[Stored data entries]
- - - -

-- pv_equiv track=rewrite | github.com/AlwaysStudent/number-theory-calculator | pkg/RSA.py | get_2power_mulm
-- ===== SOURCE A (Python) =====
-- def get_2power_mulm(a):
--     if a == 0:
--         return (0, 0)
--     s = 0
--     m = a
--     while True:
--         q, r = divmod(m, 2)
--         if r == 0:
--             s = s + 1
--             m = q
--         else:
--             return (s, m)
-- ===== SOURCE B (Python) =====
-- def get_2power_mulm(a):
--     if a == 0:
--         return (0, 0)
--     s = (a & -a).bit_length() - 1
--     return (s, a >> s)
-- ===== Notes on version B (the rewrite author's own statement) =====
-- stated objective: idiomatic
-- what changed: Replaced the per-bit divmod loop by the closed-form bit trick: s = (a & -a).bit_length() - 1 gives the 2-adic valuation directly and a >> s the odd part.
import Mathlib
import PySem

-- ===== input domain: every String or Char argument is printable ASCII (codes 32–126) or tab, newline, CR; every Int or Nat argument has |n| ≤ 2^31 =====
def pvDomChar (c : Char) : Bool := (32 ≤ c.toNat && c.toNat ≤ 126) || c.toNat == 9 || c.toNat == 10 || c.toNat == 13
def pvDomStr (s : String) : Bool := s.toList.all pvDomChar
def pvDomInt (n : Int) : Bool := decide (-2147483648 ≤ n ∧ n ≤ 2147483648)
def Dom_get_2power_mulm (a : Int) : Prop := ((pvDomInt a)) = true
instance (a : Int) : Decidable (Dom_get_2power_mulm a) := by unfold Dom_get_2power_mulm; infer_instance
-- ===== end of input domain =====

-- B replaces A's per-bit divmod loop by the closed-form bit trick s = (a & -a).bit_length() - 1, m = a >> s (idiomatic; return value only, no side effects).


-- ===== PORT A =====
-- A's 'while True' loop; the fuel argument only makes the recursion total in Lean:
-- for m ≠ 0 (the only way A reaches the loop) fuel = |a| + 1 is never exhausted.
def pvLoopA : Nat → Int → Int → Int × Int
  | 0, s, m => (s, m)
  | fuel + 1, s, m =>
      let q := PySem.Int.floordiv m 2
      let r := PySem.Int.mod m 2
      if r = 0 then pvLoopA fuel (s + 1) q else (s, m)

def get_2power_mulm (a : Int) : Int × Int :=
  if a = 0 then (0, 0) else pvLoopA (a.natAbs + 1) 0 a

-- ===== PORT B =====
-- Python's `a & -a` is PySem.Int.band, `.bit_length()` is PySem.Int.bitLength (both Python-exact
-- on negatives); `a >> s` with s ≥ 0 (always the case here) is core `>>>` (floors, per PYSEM.md).
def get_2power_mulm_alt (a : Int) : Int × Int :=
  if a = 0 then (0, 0)
  else
    let s : Int := (PySem.Int.bitLength (PySem.Int.band a (-a)) : Int) - 1
    (s, a >>> s.toNat)

-- ===== PRECONDITION & SPEC =====
def Spec_get_2power_mulm (a : Int) (out : Int × Int) : Prop := out = get_2power_mulm_alt a
instance (a : Int) (out : Int × Int) : Decidable (Spec_get_2power_mulm a out) := by unfold Spec_get_2power_mulm; infer_instance

-- ===== CLAIM (what is proved, stated in full; the proofs are below) =====
def Claim_equal_get_2power_mulm : Prop := ∀ (a : Int), Dom_get_2power_mulm a → Spec_get_2power_mulm a (get_2power_mulm a)

-- ===== LEMMAS AND PROOFS =====

-- 2-adic valuation of a natural number (proof-side helper only).
def pvV2 (n : Nat) : Nat :=
  if h : n ≠ 0 ∧ n % 2 = 0 then pvV2 (n / 2) + 1 else 0
termination_by n
decreasing_by exact Nat.div_lt_self (by omega) (by omega)

lemma pvV2_odd {n : Nat} (h : n % 2 = 1) : pvV2 n = 0 := by
  rw [pvV2]; simp [show ¬(n ≠ 0 ∧ n % 2 = 0) by omega]

lemma pvV2_even {n : Nat} (h0 : n ≠ 0) (h2 : n % 2 = 0) : pvV2 n = pvV2 (n / 2) + 1 := by
  rw [pvV2]; simp [h0, h2]

lemma pvTwoPow_v2_le {n : Nat} (h : n ≠ 0) : 2 ^ pvV2 n ≤ n := by
  induction n using pvV2.induct with
  | case1 n hc ih =>
      rw [pvV2_even hc.1 hc.2, pow_succ]
      have := ih (by omega)
      omega
  | case2 n hc =>
      rcases Decidable.em (n % 2 = 0) with h2 | h2
      · exact absurd ⟨h, h2⟩ hc
      · rw [pvV2_odd (by omega)]; omega

-- clearing the lowest set bit: n & (n-1) = n - 2^(v2 n)
lemma pvLand_pred {n : Nat} (h : n ≠ 0) : n &&& (n - 1) = n - 2 ^ pvV2 n := by
  induction n using pvV2.induct with
  | case1 n hc ih =>
      obtain ⟨h0, h2⟩ := hc
      have e1 : n = Nat.bit false (n / 2) := by simp [Nat.bit]; omega
      have e2 : n - 1 = Nat.bit true (n / 2 - 1) := by simp [Nat.bit]; omega
      have hb := Nat.land_bit false (n / 2) true (n / 2 - 1)
      rw [← e1, ← e2] at hb
      rw [pvV2_even h0 h2, hb]
      have ih' := ih (by omega)
      have hle := pvTwoPow_v2_le (n := n / 2) (by omega)
      simp [Nat.bit, ih', pow_succ]
      omega
  | case2 n hc =>
      rcases Decidable.em (n % 2 = 0) with h2 | h2
      · exact absurd ⟨h, h2⟩ hc
      · have h1 : n % 2 = 1 := by omega
        have e1 : n = Nat.bit true (n / 2) := by simp [Nat.bit]; omega
        have e2 : n - 1 = Nat.bit false (n / 2) := by simp [Nat.bit]; omega
        have hb := Nat.land_bit true (n / 2) false (n / 2)
        rw [← e1, ← e2] at hb
        rw [pvV2_odd h1, hb]
        simp [Nat.bit, Nat.and_self]
        omega

-- a & -a = 2^(v2 |a|) for a ≠ 0, Python semantics
lemma pvBand_neg_self {a : Int} (h : a ≠ 0) :
    PySem.Int.band a (-a) = ((2 ^ pvV2 a.natAbs : Nat) : Int) := by
  rcases lt_trichotomy a 0 with hneg | hz | hpos
  · have : PySem.Int.band a (-a) = PySem.Int.band (-a) (-(-a)) := by
      rw [neg_neg, PySem.Int.band_comm]
    rw [this]
    have hpos' : 0 < -a := by omega
    rw [PySem.Int.band.eq_1]
    have h1 : (0 : Int) ≤ -a := by omega
    have h2 : ¬ (0 : Int) ≤ -(-a) := by omega
    simp only [h1, h2, if_true, if_false]
    have e : (-(-(-a)) - 1).toNat = (-a).toNat - 1 := by omega
    have hle := pvTwoPow_v2_le (n := (-a).toNat) (by omega)
    rw [e, pvLand_pred (n := (-a).toNat) (by omega), Nat.sub_sub_self hle,
        show a.natAbs = (-a).toNat by omega]
  · exact absurd hz h
  · rw [PySem.Int.band.eq_1]
    have h1 : (0 : Int) ≤ a := by omega
    have h2 : ¬ (0 : Int) ≤ -a := by omega
    simp only [h1, h2, if_true, if_false]
    have e : (-(-a) - 1).toNat = a.toNat - 1 := by omega
    have hle := pvTwoPow_v2_le (n := a.toNat) (by omega)
    rw [e, pvLand_pred (n := a.toNat) (by omega), Nat.sub_sub_self hle,
        show a.natAbs = a.toNat by omega]

lemma pvBitLength_two_pow (v : Nat) : PySem.Int.bitLength ((2 ^ v : Nat) : Int) = v + 1 := by
  induction v with
  | zero =>
      rw [PySem.Int.bitLength_natCast (by norm_num)]
      norm_num
  | succ v ih =>
      rw [PySem.Int.bitLength_natCast (by positivity)]
      have : 2 ^ (v + 1) / 2 = 2 ^ v := by omega
      rw [this, ih]

lemma pvShift_succ (m : Int) (v : Nat) : m >>> (v + 1) = (m / 2) >>> v := by
  rw [Int.shiftRight_eq_div_pow, Int.shiftRight_eq_div_pow,
      Int.ediv_ediv_of_nonneg (by norm_num : (0:Int) ≤ 2)]
  congr 1
  push_cast [pow_succ]
  ring

lemma pvLoopA_eq (fuel : Nat) : ∀ (s m : Int), m ≠ 0 → m.natAbs < fuel →
    pvLoopA fuel s m = (s + (pvV2 m.natAbs : Int), m >>> pvV2 m.natAbs) := by
  induction fuel with
  | zero => intro s m _ hf; omega
  | succ fuel ih =>
      intro s m hm hf
      show (let q := PySem.Int.floordiv m 2
            let r := PySem.Int.mod m 2
            if r = 0 then pvLoopA fuel (s + 1) q else (s, m)) = _
      rw [PySem.Int.mod_eq_emod_of_pos (by norm_num), PySem.Int.floordiv_eq_ediv_of_pos (by norm_num)]
      simp only []
      by_cases h2 : m % 2 = 0
      · rw [if_pos h2]
        have hq : m / 2 ≠ 0 := by omega
        have hqf : (m / 2).natAbs < fuel := by omega
        rw [ih (s + 1) (m / 2) hq hqf]
        have hv : pvV2 m.natAbs = pvV2 ((m / 2).natAbs) + 1 := by
          rw [pvV2_even (by omega) (by omega)]
          congr 2
          omega
        rw [hv, pvShift_succ m _]
        simp only [Prod.mk.injEq, and_true]
        push_cast; ring
      · rw [if_neg h2]
        have h1 : m.natAbs % 2 = 1 := by omega
        rw [pvV2_odd h1]
        simp [Int.shiftRight_eq_div_pow]

-- ===== VERDICT (by name: the statement is the Claim_ definition above) =====
theorem get_2power_mulm_spec : Claim_equal_get_2power_mulm := by
  intro a _
  unfold Spec_get_2power_mulm get_2power_mulm get_2power_mulm_alt
  by_cases h : a = 0
  · simp [h]
  · rw [if_neg h, if_neg h]
    rw [pvLoopA_eq (a.natAbs + 1) 0 a h (by omega)]
    rw [pvBand_neg_self h, pvBitLength_two_pow]
    have e : ((((pvV2 a.natAbs + 1 : Nat) : Int) - 1)) = (pvV2 a.natAbs : Int) := by push_cast; ring
    simp only [e]
    simp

- - - -

• Instructions for the task
Counting the line that contains "Int.ediv_ediv_of_nonneg (by norm_num" as the first, copy exactly every line through the end of the records, and nothing else.

• Expected answer
      Int.ediv_ediv_of_nonneg (by norm_num : (0:Int) ≤ 2)]
  congr 1
  push_cast [pow_succ]
  ring

lemma pvLoopA_eq (fuel : Nat) : ∀ (s m : Int), m ≠ 0 → m.natAbs < fuel →
    pvLoopA fuel s m = (s + (pvV2 m.natAbs : Int), m >>> pvV2 m.natAbs) := by
  induction fuel with
  | zero => intro s m _ hf; omega
  | succ fuel ih =>
      intro s m hm hf
      show (let q := PySem.Int.floordiv m 2
            let r := PySem.Int.mod m 2
            if r = 0 then pvLoopA fuel (s + 1) q else (s, m)) = _
      rw [PySem.Int.mod_eq_emod_of_pos (by norm_num), PySem.Int.floordiv_eq_ediv_of_pos (by norm_num)]
      simp only []
      by_cases h2 : m % 2 = 0
      · rw [if_pos h2]
        have hq : m / 2 ≠ 0 := by omega
        have hqf : (m / 2).natAbs < fuel := by omega
        rw [ih (s + 1) (m / 2) hq hqf]
        have hv : pvV2 m.natAbs = pvV2 ((m / 2).natAbs) + 1 := by
          rw [pvV2_even (by omega) (by omega)]
          congr 2
          omega
        rw [hv, pvShift_succ m _]
        simp only [Prod.mk.injEq, and_true]
        push_cast; ring
      · rw [if_neg h2]
        have h1 : m.natAbs % 2 = 1 := by omega
        rw [pvV2_odd h1]
        simp [Int.shiftRight_eq_div_pow]

-- ===== VERDICT (by name: the statement is the Claim_ definition above) =====
theorem get_2power_mulm_spec : Claim_equal_get_2power_mulm := by
  intro a _
  unfold Spec_get_2power_mulm get_2power_mulm get_2power_mulm_alt
  by_cases h : a = 0
  · simp [h]
  · rw [if_neg h, if_neg h]
    rw [pvLoopA_eq (a.natAbs + 1) 0 a h (by omega)]
    rw [pvBand_neg_self h, pvBitLength_two_pow]
    have e : ((((pvV2 a.natAbs + 1 : Nat) : Int) - 1)) = (pvV2 a.natAbs : Int) := by push_cast; ring
    simp only [e]
    simp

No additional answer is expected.